Más allá de que estas medidas estaban en el cerno de las definiciones de los sectores gobernantes, cabe preguntarse acerca del rol de Azzini en la configuración de esa política económica. En sus escritos y en algunos trabajos sobre el período, se destaca la influencia y la admiración del ministro de Hacienda por la figura de Ludwig Erhard, lo que puede indicar una cercanía con la experiencia del ordoliberalismo alemán. En un texto escrito una década después de la entrada en vigencia de la Reforma Cambiaria y Monetaria, Azzini afirmaba que su base estaba en el “principio directriz de la libertad”, pero con el matiz de que “ese liberalismo no implicó una vuelta al siglo pasado”. Suponía reconocer que “la oferta y la demanda” era “una ley económica” que estaba “por encima de toda otra disposición”, a la que había que “enmarcar en un campo de acción que no sea lesivo para los débiles ni para los indefensos”. De forma directa, señalaba que “la economía social de mercado tal como la expuso Erhard en 1948 en Alemania” había sido el “modelo inspirador de la Reforma Cambiaria” (Azzini, 1970: 41-45).

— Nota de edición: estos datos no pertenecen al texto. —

-- pv_equiv track=rewrite | github.com/slebok/toolbx | md2html.py | identify_local_links
-- ===== SOURCE A (Python) =====
-- def identify_local_links(txt):
-- 	# implicitly local links
-- 	bylink = txt.split('href="')
-- 	txt = bylink[0]
-- 	for link in bylink[1:]:
-- 		if link.startswith('http://') or link.startswith('https://') or link.startswith('ftp://'):
-- 			txt += 'href="' + link
-- 		else:
-- 			txt += 'class="local" href="' + link
-- 	# explicit links to SLEBoK projects
-- 	for http in 'http', 'https':
-- 		for friend in 'bibtex.github.io', 'slebok.github.io':
-- 			link = 'href="{}://{}'.format(http, friend)
-- 			txt = txt.replace('<a ' + link, '<a class="local" ' + link)
-- 	return txt
-- ===== SOURCE B (Python) =====
-- def identify_local_links(txt):
--     # phase 1: one left-to-right pass, no intermediate split list
--     out = []
--     i = 0
--     n = len(txt)
--     while i < n:
--         if txt.startswith('href="', i):
--             if txt.startswith(('http://', 'https://', 'ftp://'), i + 6):
--                 out.append('href="')
--             else:
--                 out.append('class="local" href="')
--             i += 6
--         else:
--             out.append(txt[i])
--             i += 1
--     txt = ''.join(out)
--     # phase 2: re-mark the four friend links
--     for link in ('href="http://bibtex.github.io', 'href="http://slebok.github.io',
--                  'href="https://bibtex.github.io', 'href="https://slebok.github.io'):
--         txt = txt.replace('<a ' + link, '<a class="local" ' + link)
--     return txt
-- ===== Notes on version B (the rewrite author's own statement) =====
-- stated objective: alternative
-- what changed: Phase 1's split-on-'href="' plus rebuild-by-concatenation loop is replaced by a single left-to-right scan that classifies each 'href="' occurrence in place (no intermediate segment list); phase 2 keeps the four friend-link replacements as a flat loop over precomputed patterns.
import Mathlib
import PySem

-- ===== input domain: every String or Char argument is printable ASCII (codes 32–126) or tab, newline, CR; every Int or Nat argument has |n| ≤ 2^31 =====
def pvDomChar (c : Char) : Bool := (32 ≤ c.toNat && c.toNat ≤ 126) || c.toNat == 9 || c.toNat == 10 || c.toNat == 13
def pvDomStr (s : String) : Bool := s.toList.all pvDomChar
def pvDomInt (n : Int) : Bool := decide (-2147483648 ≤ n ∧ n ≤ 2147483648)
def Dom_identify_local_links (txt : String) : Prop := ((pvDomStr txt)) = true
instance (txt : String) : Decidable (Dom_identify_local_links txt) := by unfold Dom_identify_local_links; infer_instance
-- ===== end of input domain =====

-- B replaces A's split-on-'href="' + rebuild loop by a single left-to-right scan that
-- classifies each 'href="' occurrence in place (objective: alternative; return value only).

-- ===== PORT A =====
def identify_local_links (txt : String) : String :=
  -- bylink = txt.split('href="'); txt = bylink[0]
  let bylink : List String := (PySem.Str.split? txt "href=\"").getD []
  let txt0 : String := bylink.headD ""
  -- for link in bylink[1:]: …
  let txt1 : String := (bylink.drop 1).foldl (fun acc link =>
      if PySem.Str.startswith link "http://" || PySem.Str.startswith link "https://"
          || PySem.Str.startswith link "ftp://" then
        acc ++ ("href=\"" ++ link)
      else
        acc ++ ("class=\"local\" href=\"" ++ link)) txt0
  -- for http in 'http','https': for friend in …: txt = txt.replace(…)
  ["http", "https"].foldl (fun t http =>
    ["bibtex.github.io", "slebok.github.io"].foldl (fun t friend =>
      let link := "href=\"" ++ http ++ "://" ++ friend
      PySem.Str.replace t ("<a " ++ link) ("<a class=\"local\" " ++ link)) t) txt1

-- ===== PORT B =====
-- the while loop of Source B: i-indexed scan over txt, appending chunks to `out`
def identifyAltGo (l : List Char) (out : List (List Char)) : List (List Char) :=
  match l with
  | [] => out
  | c :: rest =>
    if _h : "href=\"".toList.isPrefixOf (c :: rest) then
      if "http://".toList.isPrefixOf (List.drop 6 (c :: rest))
          || "https://".toList.isPrefixOf (List.drop 6 (c :: rest))
          || "ftp://".toList.isPrefixOf (List.drop 6 (c :: rest)) then
        identifyAltGo (List.drop 6 (c :: rest)) (out ++ ["href=\"".toList])
      else
        identifyAltGo (List.drop 6 (c :: rest)) (out ++ ["class=\"local\" href=\"".toList])
    else
      identifyAltGo rest (out ++ [[c]])
termination_by l.length
decreasing_by all_goals (simp; try omega)

def identify_local_links_alt (txt : String) : String :=
  let out := identifyAltGo txt.toList []
  let txt1 : String := String.ofList (PySem.Chars.join [] out)   -- ''.join(out)
  ["href=\"http://bibtex.github.io", "href=\"http://slebok.github.io",
   "href=\"https://bibtex.github.io", "href=\"https://slebok.github.io"].foldl
    (fun t link => PySem.Str.replace t ("<a " ++ link) ("<a class=\"local\" " ++ link)) txt1

-- ===== PRECONDITION & SPEC =====
def Spec_identify_local_links (txt : String) (out : String) : Prop := out = identify_local_links_alt txt
instance (txt : String) (out : String) : Decidable (Spec_identify_local_links txt out) := by unfold Spec_identify_local_links; infer_instance

-- ===== CLAIM (what is proved, stated in full; the proofs are below) =====
def Claim_equal_identify_local_links : Prop := ∀ (txt : String), Dom_identify_local_links txt → Spec_identify_local_links txt (identify_local_links txt)

-- ===== LEMMAS AND PROOFS =====

-- abbreviations for the literal character lists
def pvH : List Char := "href=\"".toList
def pvCL : List Char := "class=\"local\" ".toList

def pvIsSch (l : List Char) : Bool :=
  "http://".toList.isPrefixOf l || "https://".toList.isPrefixOf l || "ftp://".toList.isPrefixOf l

-- clean recursion computing txt.split('href="')
def pvSplit (l : List Char) : List (List Char) :=
  match l with
  | [] => [[]]
  | c :: rest =>
    if _h : pvH.isPrefixOf (c :: rest) then [] :: pvSplit (List.drop 6 (c :: rest))
    else (pvSplit rest).modifyHead (c :: ·)
termination_by l.length
decreasing_by all_goals (simp; try omega)

-- clean recursion computing phase 1 in one pass
def pvG (l : List Char) : List Char :=
  match l with
  | [] => []
  | c :: rest =>
    if _h : pvH.isPrefixOf (c :: rest) then
      if pvIsSch (List.drop 6 (c :: rest)) then pvH ++ pvG (List.drop 6 (c :: rest))
      else pvCL ++ pvH ++ pvG (List.drop 6 (c :: rest))
    else c :: pvG rest
termination_by l.length
decreasing_by all_goals (simp; try omega)

def pvStep (seg : List Char) : List Char := (if pvIsSch seg then pvH else pvCL ++ pvH) ++ seg

theorem pvSplit_ne_nil (l : List Char) : pvSplit l ≠ [] := by
  fun_induction pvSplit l with
  | case1 => simp
  | case2 => simp
  | case3 c rest h ih => cases hs : pvSplit rest with
    | nil => exact absurd hs ih
    | cons a t => simp

theorem pvSplitOn_go_eq (fuel : ℕ) : ∀ (l cur : List Char) (acc : List (List Char)), l.length < fuel →
    PySem.Chars.splitOn.go pvH fuel l cur acc
      = acc.reverse ++ (pvSplit l).modifyHead (cur.reverse ++ ·) := by
  induction fuel with
  | zero => intro l cur acc h; omega
  | succ n ih =>
    intro l cur acc h
    cases l with
    | nil => simp [PySem.Chars.splitOn.go, pvSplit]
    | cons c rest =>
      rw [PySem.Chars.splitOn.go, pvSplit]
      by_cases hp : pvH.isPrefixOf (c :: rest)
      · rw [if_pos hp, dif_pos hp]
        have hlen : (List.drop pvH.length (c :: rest)).length < n := by
          simp at h ⊢; simp [pvH]; omega
        rw [ih _ _ _ hlen]
        have h6 : pvH.length = 6 := rfl
        simp [h6]
        rw [show (fun x : List Char => x) = id from rfl, List.modifyHead_id]
        rfl
      · rw [if_neg hp, dif_neg hp]
        have hlen : rest.length < n := by simp at h; omega
        rw [ih _ _ _ hlen]
        obtain ⟨a, t, hat⟩ := List.exists_cons_of_ne_nil (pvSplit_ne_nil rest)
        rw [hat]
        simp

theorem pvSplitOn_eq (l : List Char) : PySem.Chars.splitOn l pvH = pvSplit l := by
  rw [PySem.Chars.splitOn, pvSplitOn_go_eq (l.length + 1) l [] [] (by omega)]
  obtain ⟨a, t, hat⟩ := List.exists_cons_of_ne_nil (pvSplit_ne_nil l)
  rw [hat]; simp

theorem pvSplit_head_prefix (l : List Char) : (pvSplit l).headD [] <+: l := by
  fun_induction pvSplit l with
  | case1 => simp
  | case2 c rest h => simp
  | case3 c rest h ih =>
    cases hs : pvSplit rest with
    | nil => exact absurd hs (pvSplit_ne_nil rest)
    | cons a t =>
      rw [hs] at ih
      simpa [hs, List.cons_prefix_cons] using ih

theorem pvPrefix_no_H (s r : List Char)
    (hs : ∀ k, k < s.length → ¬ pvH <+: List.drop k r) :
    s <+: r → s <+: (pvSplit r).headD [] := by
  induction s generalizing r with
  | nil => intro _; simp
  | cons a s' ih =>
    intro hpre
    cases r with
    | nil => simp at hpre
    | cons b rest =>
      rw [List.cons_prefix_cons] at hpre
      obtain ⟨rfl, hpre'⟩ := hpre
      rw [pvSplit, dif_neg (by
        rw [List.isPrefixOf_iff_prefix]
        exact hs 0 (by simp) )]
      obtain ⟨x, t, hxt⟩ := List.exists_cons_of_ne_nil (pvSplit_ne_nil rest)
      have hih : s' <+: (pvSplit rest).headD [] :=
        ih rest (fun k hk => by simpa using hs (k + 1) (by simp; omega)) hpre'
      rw [hxt] at hih ⊢
      simpa [List.cons_prefix_cons] using hih

-- a list starting with ≥ 6 chars that are not 'href="' cannot have pvH as a prefix
theorem pvAux1 (X r' : List Char) (h6 : 6 ≤ X.length) (hX : ¬ pvH <+: X) :
    ¬ pvH <+: X ++ r' := by
  intro hp
  apply hX
  have h1 : pvH = (X ++ r').take 6 := by
    have h0 := List.prefix_iff_eq_take.mp hp
    simpa using h0
  rw [List.take_append_of_le_length h6] at h1
  rw [h1]
  exact List.take_prefix 6 X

Como ha señalado Jaime Yaffé, Uruguay se adelantaba a los cambios económicos de América Latina, como ya se había dado con las reformas del primer batllismo (2009: 172). Sin embargo, este primer ciclo liberalizador se cerró hacia 1963. La nueva administración blanca, encabezada por una alianza entre la Unión Blanca Democrática y el Herrerismo Ortodoxo, protagonizó un rápido giro en las políticas económicas, que incluyó un retorno al doble mercado cambiario y el control de las importaciones, en el marco de una delicada situación de reservas de divisas del Banco de la República Oriental del Uruguay. Asimismo, de la mano de la Comisión de Inversiones y Desarrollo Económico (CIDE), comenzaría el auge de la experiencia desarrollista.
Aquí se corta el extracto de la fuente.